-- pv_equiv track=rewrite | github.com/HybridTalentComputing/i18n-translation-skill | skills/i18n-translation/scripts/split-i18n.py | split_by_feature
-- ===== SOURCE A (Python) =====
-- from typing import Dict
--
-- def split_by_prefix(data: Dict, prefix: str) -> Dict:
--     """Extract keys that start with given prefix."""
--     result = {}
--     prefix_len = len(prefix)
--
--     for key, value in data.items():
--         if key.startswith(prefix):
--             new_key = key[prefix_len:]  # Remove prefix
--             result[new_key] = value
--
--     return result
--
-- def split_by_feature(data: Dict, features: list) -> Dict[str, Dict]:
--     """Split data by feature prefixes."""
--     result = {}
--     remaining = {}
--
--     for feature in features:
--         feature_data = split_by_prefix(data, f"{feature}.")
--         if feature_data:
--             result[feature] = feature_data
--
--     # Add remaining keys without prefix
--     for key, value in data.items():
--         if not any(key.startswith(f"{f}.") for f in features):
--             remaining[key] = value
--
--     if remaining:
--         result['common'] = remaining
--
--     return result
-- ===== SOURCE B (Python) =====
-- def split_by_feature(data, features):
--     """Split data by feature prefixes: single pass over data.items() filling per-feature buckets and a common dict."""
--     buckets = {}
--     common = {}
--     for key, value in data.items():
--         matched = False
--         for feature in features:
--             prefix = f"{feature}."
--             if key.startswith(prefix):
--                 bucket = buckets.setdefault(feature, {})
--                 bucket[key[len(prefix):]] = value
--                 matched = True
--         if not matched:
--             common[key] = value
--     result = {}
--     for feature in features:
--         bucket = buckets.get(feature)
--         if bucket:
--             result[feature] = bucket
--     if common:
--         result['common'] = common
--     return result
-- ===== Notes on version B (the rewrite author's own statement) =====
-- stated objective: faster
-- what changed: A scans the whole dict once per feature (split_by_prefix) and then rescans it with any() for common keys; B makes a single pass over data.items(), routing each key into per-feature buckets and a common dict in one traversal, then assembles the result in features order.
import Mathlib
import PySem

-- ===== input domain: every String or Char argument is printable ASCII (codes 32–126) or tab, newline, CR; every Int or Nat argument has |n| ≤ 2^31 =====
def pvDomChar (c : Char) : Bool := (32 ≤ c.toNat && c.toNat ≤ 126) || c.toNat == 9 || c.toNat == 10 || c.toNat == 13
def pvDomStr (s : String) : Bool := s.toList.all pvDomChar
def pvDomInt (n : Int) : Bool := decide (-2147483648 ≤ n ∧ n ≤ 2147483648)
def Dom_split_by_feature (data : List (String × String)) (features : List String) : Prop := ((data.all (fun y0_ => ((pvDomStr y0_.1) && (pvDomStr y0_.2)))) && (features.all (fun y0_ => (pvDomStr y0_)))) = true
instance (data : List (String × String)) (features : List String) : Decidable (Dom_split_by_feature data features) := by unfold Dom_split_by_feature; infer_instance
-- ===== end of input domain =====

-- B replaces A's per-feature rescans of data by one pass over data.items() filling per-feature buckets and the common dict together (alternative decomposition, same result).


-- ===== PORT A =====
-- helper: split_by_prefix — scans the whole dict for keys starting with prefix
def pvA_split_by_prefix (data : List (String × String)) (pfx : String) : PySem.Dict String String :=
  data.foldl (fun r kv =>
    if PySem.Str.startswith kv.1 pfx then
      r.insert (PySem.Str.slice kv.1 (some ((PySem.Str.len pfx : Int))) none) kv.2
    else r) PySem.Dict.empty

def split_by_feature (data : List (String × String)) (features : List String) : List (String × List (String × String)) :=
  let result : PySem.Dict String (List (String × String)) :=
    features.foldl (fun res f =>
      let fd := pvA_split_by_prefix data (f ++ ".")
      if fd.items ≠ [] then res.insert f fd.items else res) PySem.Dict.empty
  let remaining : PySem.Dict String String :=
    data.foldl (fun rem kv =>
      if !(features.any (fun f => PySem.Str.startswith kv.1 (f ++ "."))) then
        rem.insert kv.1 kv.2
      else rem) PySem.Dict.empty
  (if remaining.items ≠ [] then result.insert "common" remaining.items else result).items

-- ===== PORT B =====
-- helper: the inner loop over features for one (key, value) item: updates buckets, tracks matched
def pvB_inner (kv : String × String) (features : List String)
    (st : PySem.Dict String (PySem.Dict String String) × Bool) :
    PySem.Dict String (PySem.Dict String String) × Bool :=
  features.foldl (fun acc f =>
    if PySem.Str.startswith kv.1 (f ++ ".") then
      (acc.1.insert f ((acc.1.getD f PySem.Dict.empty).insert
          (PySem.Str.slice kv.1 (some ((PySem.Str.len (f ++ ".") : Int))) none) kv.2), true)
    else acc) st

-- helper: one step of the single pass over data
def pvB_step (features : List String)
    (st : PySem.Dict String (PySem.Dict String String) × PySem.Dict String String)
    (kv : String × String) :
    PySem.Dict String (PySem.Dict String String) × PySem.Dict String String :=
  let r := pvB_inner kv features (st.1, false)
  if r.2 then (r.1, st.2) else (r.1, st.2.insert kv.1 kv.2)

def split_by_feature_alt (data : List (String × String)) (features : List String) : List (String × List (String × String)) :=
  let bc := data.foldl (pvB_step features) (PySem.Dict.empty, PySem.Dict.empty)
  let result : PySem.Dict String (List (String × String)) :=
    features.foldl (fun res f =>
      let b := bc.1.getD f PySem.Dict.empty
      if b.items ≠ [] then res.insert f b.items else res) PySem.Dict.empty
  (if bc.2.items ≠ [] then result.insert "common" bc.2.items else result).items

-- ===== PRECONDITION & SPEC =====
def Spec_split_by_feature (data : List (String × String)) (features : List String) (out : List (String × List (String × String))) : Prop := out = split_by_feature_alt data features
instance (data : List (String × String)) (features : List String) (out : List (String × List (String × String))) : Decidable (Spec_split_by_feature data features out) := by unfold Spec_split_by_feature; infer_instance

-- ===== CLAIM (what is proved, stated in full; the proofs are below) =====
def Claim_equal_split_by_feature : Prop := ∀ (data : List (String × String)) (features : List String), Dom_split_by_feature data features → Spec_split_by_feature data features (split_by_feature data features)

-- ===== LEMMAS AND PROOFS =====

-- matched flag of the inner loop = any(key.startswith(f + '.') for f in features)
theorem pvB_inner_snd (kv : String × String) (features : List String)
    (st : PySem.Dict String (PySem.Dict String String) × Bool) :
    (pvB_inner kv features st).2 = (st.2 || features.any (fun f => PySem.Str.startswith kv.1 (f ++ "."))) := by
  induction features generalizing st with
  | nil => simp [pvB_inner]
  | cons f fs ih =>
    simp only [pvB_inner, List.foldl_cons, List.any_cons]
    by_cases h : PySem.Str.startswith kv.1 (f ++ ".") = true
    · rw [if_pos h, show (fs.foldl _ _ : _ × Bool) = pvB_inner kv fs _ from rfl, ih]
      rw [h]
      simp
    · rw [if_neg h, show (fs.foldl _ _ : _ × Bool) = pvB_inner kv fs st from rfl, ih]
      rw [Bool.eq_false_iff.mpr h]
      simp

-- bucket content after the inner loop, read at any key g
theorem pvB_inner_getD (kv : String × String) (features : List String)
    (st : PySem.Dict String (PySem.Dict String String) × Bool) (g : String) :
    (pvB_inner kv features st).1.getD g PySem.Dict.empty =
      (if g ∈ features ∧ PySem.Str.startswith kv.1 (g ++ ".") = true then
        (st.1.getD g PySem.Dict.empty).insert
          (PySem.Str.slice kv.1 (some ((PySem.Str.len (g ++ ".") : Int))) none) kv.2
      else st.1.getD g PySem.Dict.empty) := by
  induction features generalizing st with
  | nil => simp [pvB_inner]
  | cons f fs ih =>
    simp only [pvB_inner, List.foldl_cons]
    by_cases h : PySem.Str.startswith kv.1 (f ++ ".") = true
    · rw [if_pos h, show (fs.foldl _ _ : _ × Bool) = pvB_inner kv fs _ from rfl, ih]
      by_cases hg : g = f
      · subst hg
        rw [PySem.Dict.getD_insert_self]
        by_cases hm : g ∈ fs
        · rw [if_pos ⟨hm, h⟩, if_pos ⟨List.mem_cons_self, h⟩,
              PySem.Dict.insert_insert_self]
        · rw [if_neg (fun hc => hm hc.1), if_pos ⟨List.mem_cons_self, h⟩]
      · rw [PySem.Dict.getD_insert_of_ne _ _ _ hg]
        by_cases hc : g ∈ fs ∧ PySem.Str.startswith kv.1 (g ++ ".") = true
        · rw [if_pos hc, if_pos ⟨List.mem_cons_of_mem f hc.1, hc.2⟩]
        · rw [if_neg hc, if_neg (fun hc' => hc ⟨(List.mem_cons.mp hc'.1).resolve_left hg, hc'.2⟩)]
    · rw [if_neg h, show (fs.foldl _ _ : _ × Bool) = pvB_inner kv fs st from rfl, ih]
      by_cases hc : g ∈ fs ∧ PySem.Str.startswith kv.1 (g ++ ".") = true
      · rw [if_pos hc, if_pos ⟨List.mem_cons_of_mem f hc.1, hc.2⟩]
      · have hg : g = f → PySem.Str.startswith kv.1 (g ++ ".") ≠ true := by
          intro he; subst he; exact fun hs => h hs
        rw [if_neg hc, if_neg (fun hc' => ((List.mem_cons.mp hc'.1).elim
              (fun he => hg he hc'.2) (fun hm => hc ⟨hm, hc'.2⟩)))]

-- the first component of one step of B's pass is the inner fold's buckets
theorem pvB_step_fst (features : List String)
    (st : PySem.Dict String (PySem.Dict String String) × PySem.Dict String String)
    (kv : String × String) :
    (pvB_step features st kv).1 = (pvB_inner kv features (st.1, false)).1 := by
  simp only [pvB_step]
  by_cases h : (pvB_inner kv features (st.1, false)).2 = true
  · rw [if_pos h]
  · rw [if_neg h]

-- the common component of B's single pass equals A's remaining loop
theorem pvB_common (data : List (String × String)) (features : List String)
    (st : PySem.Dict String (PySem.Dict String String) × PySem.Dict String String) :
    (data.foldl (pvB_step features) st).2 =
      data.foldl (fun rem kv =>
        if !(features.any (fun f => PySem.Str.startswith kv.1 (f ++ "."))) then
          rem.insert kv.1 kv.2
        else rem) st.2 := by
  induction data generalizing st with
  | nil => rfl
  | cons kv rest ih =>
    simp only [List.foldl_cons]
    rw [ih]
    have h2 : (pvB_step features st kv).2 =
        if !(features.any (fun f => PySem.Str.startswith kv.1 (f ++ "."))) then
          st.2.insert kv.1 kv.2
        else st.2 := by
      simp only [pvB_step]
      rw [pvB_inner_snd]
      by_cases h : features.any (fun f => PySem.Str.startswith kv.1 (f ++ ".")) = true
      · rw [h]; simp
      · rw [Bool.eq_false_iff.mpr h]; simp
    rw [h2]

-- the bucket of a feature g after B's single pass equals A's split_by_prefix fold, started from st's bucket
theorem pvB_bucket (data : List (String × String)) (features : List String) (g : String)
    (hg : g ∈ features)
    (st : PySem.Dict String (PySem.Dict String String) × PySem.Dict String String) :
    (data.foldl (pvB_step features) st).1.getD g PySem.Dict.empty =
      data.foldl (fun r kv =>
        if PySem.Str.startswith kv.1 (g ++ ".") then
          r.insert (PySem.Str.slice kv.1 (some ((PySem.Str.len (g ++ ".") : Int))) none) kv.2
        else r) (st.1.getD g PySem.Dict.empty) := by
  induction data generalizing st with
  | nil => rfl
  | cons kv rest ih =>
    simp only [List.foldl_cons]
    rw [ih]
    have h1 : (pvB_step features st kv).1.getD g PySem.Dict.empty =
        if PySem.Str.startswith kv.1 (g ++ ".") then
          (st.1.getD g PySem.Dict.empty).insert
            (PySem.Str.slice kv.1 (some ((PySem.Str.len (g ++ ".") : Int))) none) kv.2
        else st.1.getD g PySem.Dict.empty := by
      rw [pvB_step_fst, pvB_inner_getD]
      by_cases h : PySem.Str.startswith kv.1 (g ++ ".") = true
      · rw [if_pos ⟨hg, h⟩, if_pos h]
      · rw [if_neg (fun hc => h hc.2), if_neg h]
    rw [h1]

-- ===== VERDICT (by name: the statement is the Claim_ definition above) =====
theorem split_by_feature_spec : Claim_equal_split_by_feature := by
  intro data features _
  unfold Spec_split_by_feature split_by_feature split_by_feature_alt
  have hres :
      (features.foldl (fun res f =>
        let fd := pvA_split_by_prefix data (f ++ ".")
        if fd.items ≠ [] then res.insert f fd.items else res)
        (PySem.Dict.empty : PySem.Dict String (List (String × String)))) =
      (features.foldl (fun res f =>
        let b := (data.foldl (pvB_step features) (PySem.Dict.empty, PySem.Dict.empty)).1.getD f PySem.Dict.empty
        if b.items ≠ [] then res.insert f b.items else res)
        (PySem.Dict.empty : PySem.Dict String (List (String × String)))) := by
    apply PySem.List.foldl_congr_mem
    intro acc f hf
    have hb := pvB_bucket data features f hf (PySem.Dict.empty, PySem.Dict.empty)
    simp only [hb, PySem.Dict.getD_empty]
    rfl
  have hcom := pvB_common data features (PySem.Dict.empty, PySem.Dict.empty)
  simp only [hres, hcom]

────────

▶ **Work item**: Working from the entries above, find every line in which the word "whole" occurs and copy it.

▶ **Written response**:
-- what changed: A scans the whole dict once per feature (split_by_prefix) and then rescans it with any() for common keys; B makes a single pass over data.items(), routing each key into per-feature buckets and a common dict in one traversal, then assembles the result in features order.
-- helper: split_by_prefix — scans the whole dict for keys starting with prefix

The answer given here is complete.